Die ankommende Flotte wird einen 3500 Meter langen Törn von New York nach Cuxhaven, Kurs: England steuerbord, hinter sich haben. Die "DaimlerChrysler North Atlantic Challenge" findet statt aus Anlass des 100jährigen Bestehens des Hamburgischen Vereins Seefahrt in einer Kooperation des Norddeutschen Regatta-Vereins mit dem New York Yacht Club. Exakt am 14. Juni 2003 soll in Sichtweite der Skyline von Manhattan vor Sandy Hook der Startschuss ertönen, dort wo in früheren Jahren das berühmte Feuerschiff lag.

Der HSVer Ronald Wulff freut sich schon heute "tierisch" auf dieses Ereignis: "Das ist eine faszinierende Herausforderung." Dabei ist Wulff kein heuriger Hase. Er machte 1964 seine ersten Segelschläge auf dem Plastikboot seines damaligen Schwiegervaters. Seitdem war er auf allen Weltmeeren unterwegs, überquerte viermal den Atlantik. Die jetzt verlangte Nordroute freilich hat es in sich. "Sie ist schneller, aber auch anstrengender und gefährlicher. Auf Windstärken bis zwölf muss man gefasst sein", erläutert der begeisterte Skipper.

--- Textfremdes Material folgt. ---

-- pv_equiv track=rewrite | github.com/pmills/leo-editor | leo/core/leoFind.py | makeRegexSubs
-- ===== SOURCE A (Python) =====
-- def makeRegexSubs(s, groups):
--     r'''
--     Carefully substitute group[i-1] for \i strings in s.
--     The group strings may contain \i strings: they are *not* substituted.
--     '''
--     digits = '123456789'
--     result = []; n = len(s)
--     i = j = 0 # s[i:j] is the text between \i markers.
--     while j < n:
--         k = s.find('\\', j)
--         if k == -1 or k + 1 >= n:
--             break
--         j = k + 1; ch = s[j]
--         if ch in digits:
--             j += 1
--             result.append(s[i: k]) # Append up to \i
--             i = j
--             gn = int(ch) - 1
--             if gn < len(groups):
--                 result.append(groups[gn]) # Append groups[i-1]
--             else:
--                 result.append('\\%s' % ch) # Append raw '\i'
--     result.append(s[i:])
--     return ''.join(result)
-- ===== SOURCE B (Python) =====
-- import re
--
-- def makeRegexSubs(s, groups):
--     r'''
--     Carefully substitute group[i-1] for \i strings in s.
--     The group strings may contain \i strings: they are *not* substituted.
--     '''
--     def repl(m):
--         gn = int(m.group(1)) - 1
--         # Function-form replacement: the returned text is inserted literally,
--         # so backslashes inside group strings are never re-substituted.
--         return groups[gn] if gn < len(groups) else '\\' + m.group(1)
--     return re.sub(r'\\([1-9])', repl, s)
-- ===== Notes on version B (the rewrite author's own statement) =====
-- stated objective: idiomatic
-- what changed: Replaced A's explicit find/slice index loop (manual cursor bookkeeping i/j/k and a list of segments) with a single re.sub call using a callback replacement, letting the regex engine do the scanning.
import Mathlib
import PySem

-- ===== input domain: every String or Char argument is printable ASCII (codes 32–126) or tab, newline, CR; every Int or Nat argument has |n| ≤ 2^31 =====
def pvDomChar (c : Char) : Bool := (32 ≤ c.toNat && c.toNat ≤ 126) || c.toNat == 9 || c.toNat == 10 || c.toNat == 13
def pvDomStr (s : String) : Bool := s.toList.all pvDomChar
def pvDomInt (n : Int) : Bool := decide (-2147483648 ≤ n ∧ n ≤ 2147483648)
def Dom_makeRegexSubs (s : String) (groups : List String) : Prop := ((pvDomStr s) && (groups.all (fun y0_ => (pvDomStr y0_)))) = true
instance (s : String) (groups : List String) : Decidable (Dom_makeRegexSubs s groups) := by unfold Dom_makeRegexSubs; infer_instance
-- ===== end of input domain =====

-- B replaces A's explicit find/slice cursor loop with a single regex-engine
-- substitution (re.sub with a callback replacement); same return value.


-- ===== PORT A =====
-- the while loop of A; state (i, j, result) exactly as in the Python, pieces kept as List Char
def makeRegexSubsLoop (s : List Char) (groups : List String) (i j : Nat)
    (result : List (List Char)) : List (List Char) :=
  if hj : j < s.length then
    let k := PySem.Chars.findFrom s ['\\'] (j : Int) none      -- k = s.find('\\', j)
    if hk : k = -1 ∨ k + 1 ≥ (s.length : Int) then
      result ++ [PySem.List.slice s (some (i : Int)) none]      -- break; then result.append(s[i:])
    else
      let j' := k.toNat + 1                                     -- j = k + 1
      let ch := (PySem.List.pyGet? s (j' : Int)).getD ' '       -- ch = s[j]; in range since k + 1 < n
      if ch ∈ ("123456789".toList) then                         -- ch in digits
        let result' := result ++ [PySem.List.slice s (some (i : Int)) (some k)]  -- append s[i:k]
        let gn := ch.toNat - 49                                 -- gn = int(ch) - 1 (ch is a digit)
        let result'' :=
          if gn < groups.length then
            result' ++ [((PySem.List.pyGet? groups (gn : Int)).getD "").toList]  -- groups[gn], in range
          else
            result' ++ [['\\', ch]]                             -- '\%s' % ch
        makeRegexSubsLoop s groups (j' + 1) (j' + 1) result''
      else
        makeRegexSubsLoop s groups i j' result
  else
    result ++ [PySem.List.slice s (some (i : Int)) none]        -- result.append(s[i:])
termination_by s.length - j
decreasing_by
  all_goals
    rcases not_or.mp hk with ⟨hk1, -⟩
    have hspec := PySem.Chars.findFrom_natCast_spec s ['\\'] j (by omega) hk1
    have := hspec.1
    omega

def makeRegexSubs (s : String) (groups : List String) : String :=
  String.ofList (PySem.Chars.join [] (makeRegexSubsLoop s.toList groups 0 0 []))  -- ''.join(result)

Wulff, der in Hamburg-Hamm ein Dentallabor leitet, segelt zwar mit sportlichem Ehrgeiz, aber ohne Verbissenheit. Er hat immer ein paar Kisten Bier an Bord und: "Vormittags um elf ist Sherry-Time." Unter Deck, dort wo angesichts der Ausstattung selbst der blutige Laie begreift, welch Luxusgegenstand ein solches Schiff ist, dort versammelt sich die sechs bis acht Mann starke Besatzung, um bei einem kleinen Umtrunk den Ausführungen des "Käpt'ns" zu lauschen. "Denn", so Wulffs Maxime, "einer an Bord muss das Sagen haben, sonst gehts drunter und drüber." Im übrigen versuche er durch den einen oder anderen Flachs die Mannschaft bei Laune zu halten.

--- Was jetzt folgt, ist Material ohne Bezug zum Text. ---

-- pv_equiv track=rewrite | github.com/hyagocandido4-netizen/Thalor | scripts/patches/p31b_fix_ps_helpers_and_orphans_apply.py | _find_marker_block
-- ===== SOURCE A (Python) =====
-- from typing import Optional, Tuple
--
-- MARK_START = "# [P15e_fix]"
--
-- MARK_END = "# [/P15e_fix]"
--
-- def _find_marker_block(lines: list[str]) -> Tuple[Optional[int], Optional[int]]:
--     start = None
--     end = None
--     for i, line in enumerate(lines):
--         if start is None and MARK_START in line:
--             start = i
--         if MARK_END in line:
--             end = i
--             # if multiple blocks exist, we still replace the first; later blocks will be removed
--             if start is not None:
--                 break
--     if start is None or end is None or end < start:
--         return None, None
--     return start, end
-- ===== SOURCE B (Python) =====
-- from typing import Optional, Tuple
--
-- MARK_START = "# [P15e_fix]"
--
-- MARK_END = "# [/P15e_fix]"
--
-- def _find_marker_block(lines: list[str]) -> Tuple[Optional[int], Optional[int]]:
--     start = next((i for i, line in enumerate(lines) if MARK_START in line), None)
--     if start is None:
--         return None, None
--     end = next((i for i, line in enumerate(lines[start:], start) if MARK_END in line), None)
--     if end is None:
--         return None, None
--     return start, end
-- ===== Notes on version B (the rewrite author's own statement) =====
-- stated objective: simpler
-- what changed: Replaces A's single interleaved stateful loop (two Option state variables, a break, and a post-loop end<start guard) by two sequential scoped searches: first index containing MARK_START, then first index at or after it containing MARK_END in the suffix; no state variables or final guard needed.
import Mathlib
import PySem

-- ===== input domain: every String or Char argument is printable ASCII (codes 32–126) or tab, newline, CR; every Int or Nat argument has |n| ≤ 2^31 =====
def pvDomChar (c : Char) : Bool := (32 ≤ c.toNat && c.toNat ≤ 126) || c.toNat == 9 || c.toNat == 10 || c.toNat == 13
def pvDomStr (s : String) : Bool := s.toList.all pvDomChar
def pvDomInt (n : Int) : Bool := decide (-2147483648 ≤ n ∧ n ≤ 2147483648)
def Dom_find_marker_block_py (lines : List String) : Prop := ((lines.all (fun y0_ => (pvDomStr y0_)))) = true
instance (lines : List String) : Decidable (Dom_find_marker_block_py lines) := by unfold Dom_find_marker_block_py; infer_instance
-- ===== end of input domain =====

-- B replaces A's interleaved stateful scan (break + end<start guard) by two sequential scoped searches; same cost, no speed claim.


def pvMarkStart : String := "# [P15e_fix]"
def pvMarkEnd : String := "# [/P15e_fix]"

-- ===== PORT A =====
-- the check after the loop (reached by falling through or by 'break')
def pvFinishA (start end_ : Option Int) : Option Int × Option Int :=
  match start, end_ with
  | some s, some e => if e < s then (none, none) else (some s, some e)
  | _, _ => (none, none)

-- A's loop: i is the enumerate index, start/end_ the two state variables; 'break' returns via pvFinishA
def pvLoopA (i : Int) (start end_ : Option Int) : List String → Option Int × Option Int
  | [] => pvFinishA start end_
  | l :: rest =>
    let start' := if start = none ∧ PySem.Str.isIn pvMarkStart l then some i else start
    if PySem.Str.isIn pvMarkEnd l then
      if start'.isSome then pvFinishA start' (some i)
      else pvLoopA (i + 1) start' (some i) rest
    else pvLoopA (i + 1) start' end_ rest

def find_marker_block_py (lines : List String) : Option Int × Option Int :=
  pvLoopA 0 none none lines

-- ===== PORT B =====
-- next((i for i, line in enumerate(xs, i0) if needle in line), None)
def pvFirstIdx (needle : String) (i0 : Int) : List String → Option Int
  | [] => none
  | l :: rest => if PySem.Str.isIn needle l then some i0 else pvFirstIdx needle (i0 + 1) rest

def find_marker_block_py_alt (lines : List String) : Option Int × Option Int :=
  match pvFirstIdx pvMarkStart 0 lines with
  | none => (none, none)
  | some s =>
    match pvFirstIdx pvMarkEnd s (PySem.List.slice lines (some s) none) with
    | none => (none, none)
    | some e => (some s, some e)

-- ===== PRECONDITION & SPEC =====
def Spec_find_marker_block_py (lines : List String) (out : Option Int × Option Int) : Prop := out = find_marker_block_py_alt lines
instance (lines : List String) (out : Option Int × Option Int) : Decidable (Spec_find_marker_block_py lines out) := by unfold Spec_find_marker_block_py; infer_instance

-- ===== CLAIM (what is proved, stated in full; the proofs are below) =====
def Claim_equal_find_marker_block_py : Prop := ∀ (lines : List String), Dom_find_marker_block_py lines → Spec_find_marker_block_py lines (find_marker_block_py lines)

-- ===== LEMMAS AND PROOFS =====

theorem pvFirstIdx_ge (needle : String) (i0 s : Int) (xs : List String)
    (h : pvFirstIdx needle i0 xs = some s) : i0 ≤ s := by
  induction xs generalizing i0 with
  | nil => simp [pvFirstIdx] at h
  | cons l rest ih =>
    simp only [pvFirstIdx] at h
    split at h
    · simp at h; omega
    · have := ih (i0 + 1) h; omega

-- Phase 2 of A's loop (start already set to s, every stale end is < s, s < current index):
-- it returns (s, first MARK_END index from here) or (none, none).
theorem pvLoopA_phase2 (rest : List String) (j s : Int) (e? : Option Int)
    (hj : s < j) (he : ∀ e, e? = some e → e < s) :
    pvLoopA j (some s) e? rest =
      (match pvFirstIdx pvMarkEnd j rest with
       | none => (none, none)
       | some k => (some s, some k)) := by
  induction rest generalizing j e? with
  | nil =>
    cases e? with
    | none => simp [pvLoopA, pvFinishA, pvFirstIdx]
    | some e =>
      have := he e rfl
      simp [pvLoopA, pvFinishA, pvFirstIdx, show e < s from this]
  | cons l rest ih =>
    simp only [pvLoopA, pvFirstIdx]
    split
    · simp [pvFinishA, show ¬ j < s by omega]
    · exact ih (j + 1) e? (by omega) he

-- Phase 1 of A's loop (start not yet set; every stale end is < current index):
-- it computes B's two scoped searches, the second one over the suffix from the start index.
theorem pvLoopA_phase1 (xs : List String) (i : Int) (e? : Option Int)
    (he : ∀ e, e? = some e → e < i) :
    pvLoopA i none e? xs =
      (match pvFirstIdx pvMarkStart i xs with
       | none => (none, none)
       | some s =>
         match pvFirstIdx pvMarkEnd s (xs.drop (s - i).toNat) with
         | none => (none, none)
         | some k => (some s, some k)) := by
  induction xs generalizing i e? with
  | nil =>
    cases e? <;> simp [pvLoopA, pvFinishA, pvFirstIdx]
  | cons l rest ih =>
    by_cases hS : PySem.Chars.isIn pvMarkStart.toList l.toList = true
    · by_cases hE : PySem.Chars.isIn pvMarkEnd.toList l.toList = true
      · -- start and end on the same line: A breaks with (i, i)
        simp [pvLoopA, pvFirstIdx, hS, hE, pvFinishA]
      · have h2 := pvLoopA_phase2 rest (i + 1) i e? (by omega) he
        simp [pvLoopA, pvFirstIdx, hS, hE, h2]
    · have hdrop : ∀ s : Int, i + 1 ≤ s →
          (l :: rest).drop (s - i).toNat = rest.drop (s - (i + 1)).toNat := by
        intro s hs
        have h1 : (s - i).toNat = (s - (i + 1)).toNat + 1 := by omega
        simp [h1]
      by_cases hE : PySem.Chars.isIn pvMarkEnd.toList l.toList = true
      · rw [show pvLoopA i none e? (l :: rest) = pvLoopA (i + 1) none (some i) rest from by
            simp [pvLoopA, hS, hE]]
        rw [ih (i + 1) (some i) (by intro e h; cases h; omega)]
        rw [show pvFirstIdx pvMarkStart i (l :: rest) = pvFirstIdx pvMarkStart (i + 1) rest from by
            simp [pvFirstIdx, hS]]
        cases hfs : pvFirstIdx pvMarkStart (i + 1) rest with
        | none => simp
        | some s => simp [hdrop s (pvFirstIdx_ge _ _ _ _ hfs)]
      · rw [show pvLoopA i none e? (l :: rest) = pvLoopA (i + 1) none e? rest from by
            simp [pvLoopA, hS, hE]]
        rw [ih (i + 1) e? (by intro e h; have := he e h; omega)]
        rw [show pvFirstIdx pvMarkStart i (l :: rest) = pvFirstIdx pvMarkStart (i + 1) rest from by
            simp [pvFirstIdx, hS]]
        cases hfs : pvFirstIdx pvMarkStart (i + 1) rest with
        | none => simp
        | some s => simp [hdrop s (pvFirstIdx_ge _ _ _ _ hfs)]

-- ===== VERDICT (by name: the statement is the Claim_ definition above) =====
theorem find_marker_block_py_spec : Claim_equal_find_marker_block_py := by
  intro lines _
  unfold Spec_find_marker_block_py find_marker_block_py find_marker_block_py_alt
  rw [pvLoopA_phase1 lines 0 none (by intro e h; cases h)]
  cases hfs : pvFirstIdx pvMarkStart 0 lines with
  | none => simp
  | some s =>
    have hs : 0 ≤ s := pvFirstIdx_ge _ _ _ _ hfs
    simp [PySem.List.slice_from lines hs]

Diese Methode versagt natürlich, wenn seine 16 Meter lange "Swan 48" in schweres Wetter gerät, wie vor Jahren an der Südspitze Afrikas. "Da haben wir 24 Stunden lang immer nur denselben Leuchtturm gesehen. Wir haben gegen den Orkan gekämpft, dass uns der Schweiß am Körper herunterlief, und die Besatzung hat nur noch herumgekotzt."

In solchen Situationen verfluche man den Tag, an dem man sich aufs Segeln eingelassen habe, "aber wenn die See sich beruhigt, wenn am nächsten Morgen die Sonne aufgeht und man unversehens inmitten einer Horde Blauwale schippert, dann wird man für alles entschädigt. Das ist unbeschreiblich schön".

Cheforganisator Persiehl verspricht den interessierten Hamburgern, er werde schon dafür sorgen, dass sie die verschiedenen Bootstypen nach dem Festmachen besichtigen können. Dann beginnt für die Segler ohnehin die "zweite Schicht": Partys feiern ohne Ende - darin waren sie schon immer groß.

Rund um das Great Ocean Race sind diverse Festlichkeiten geplant: eine "North Atlantic Challenge Party" am Startort, ein Farewell-Dinner, eine First-Ship-Home-Party in Hamburg und eine Abschlussfete. Dazu kommt ein Kulturprogramm. "New York und Hamburg", so heißt es in der Ausschreibungsbroschüre, "werden den ein unvergessliches Erlebnis garantieren."

Auch Ronald Wulff tanzt gern auf Seglerfesten. Aber gleich danach wird es ihn erneut überkommen. "Wenn ich nach wochenlangem Törn endlich wieder zu Hause bin, möchte ich am liebsten sofort wieder los."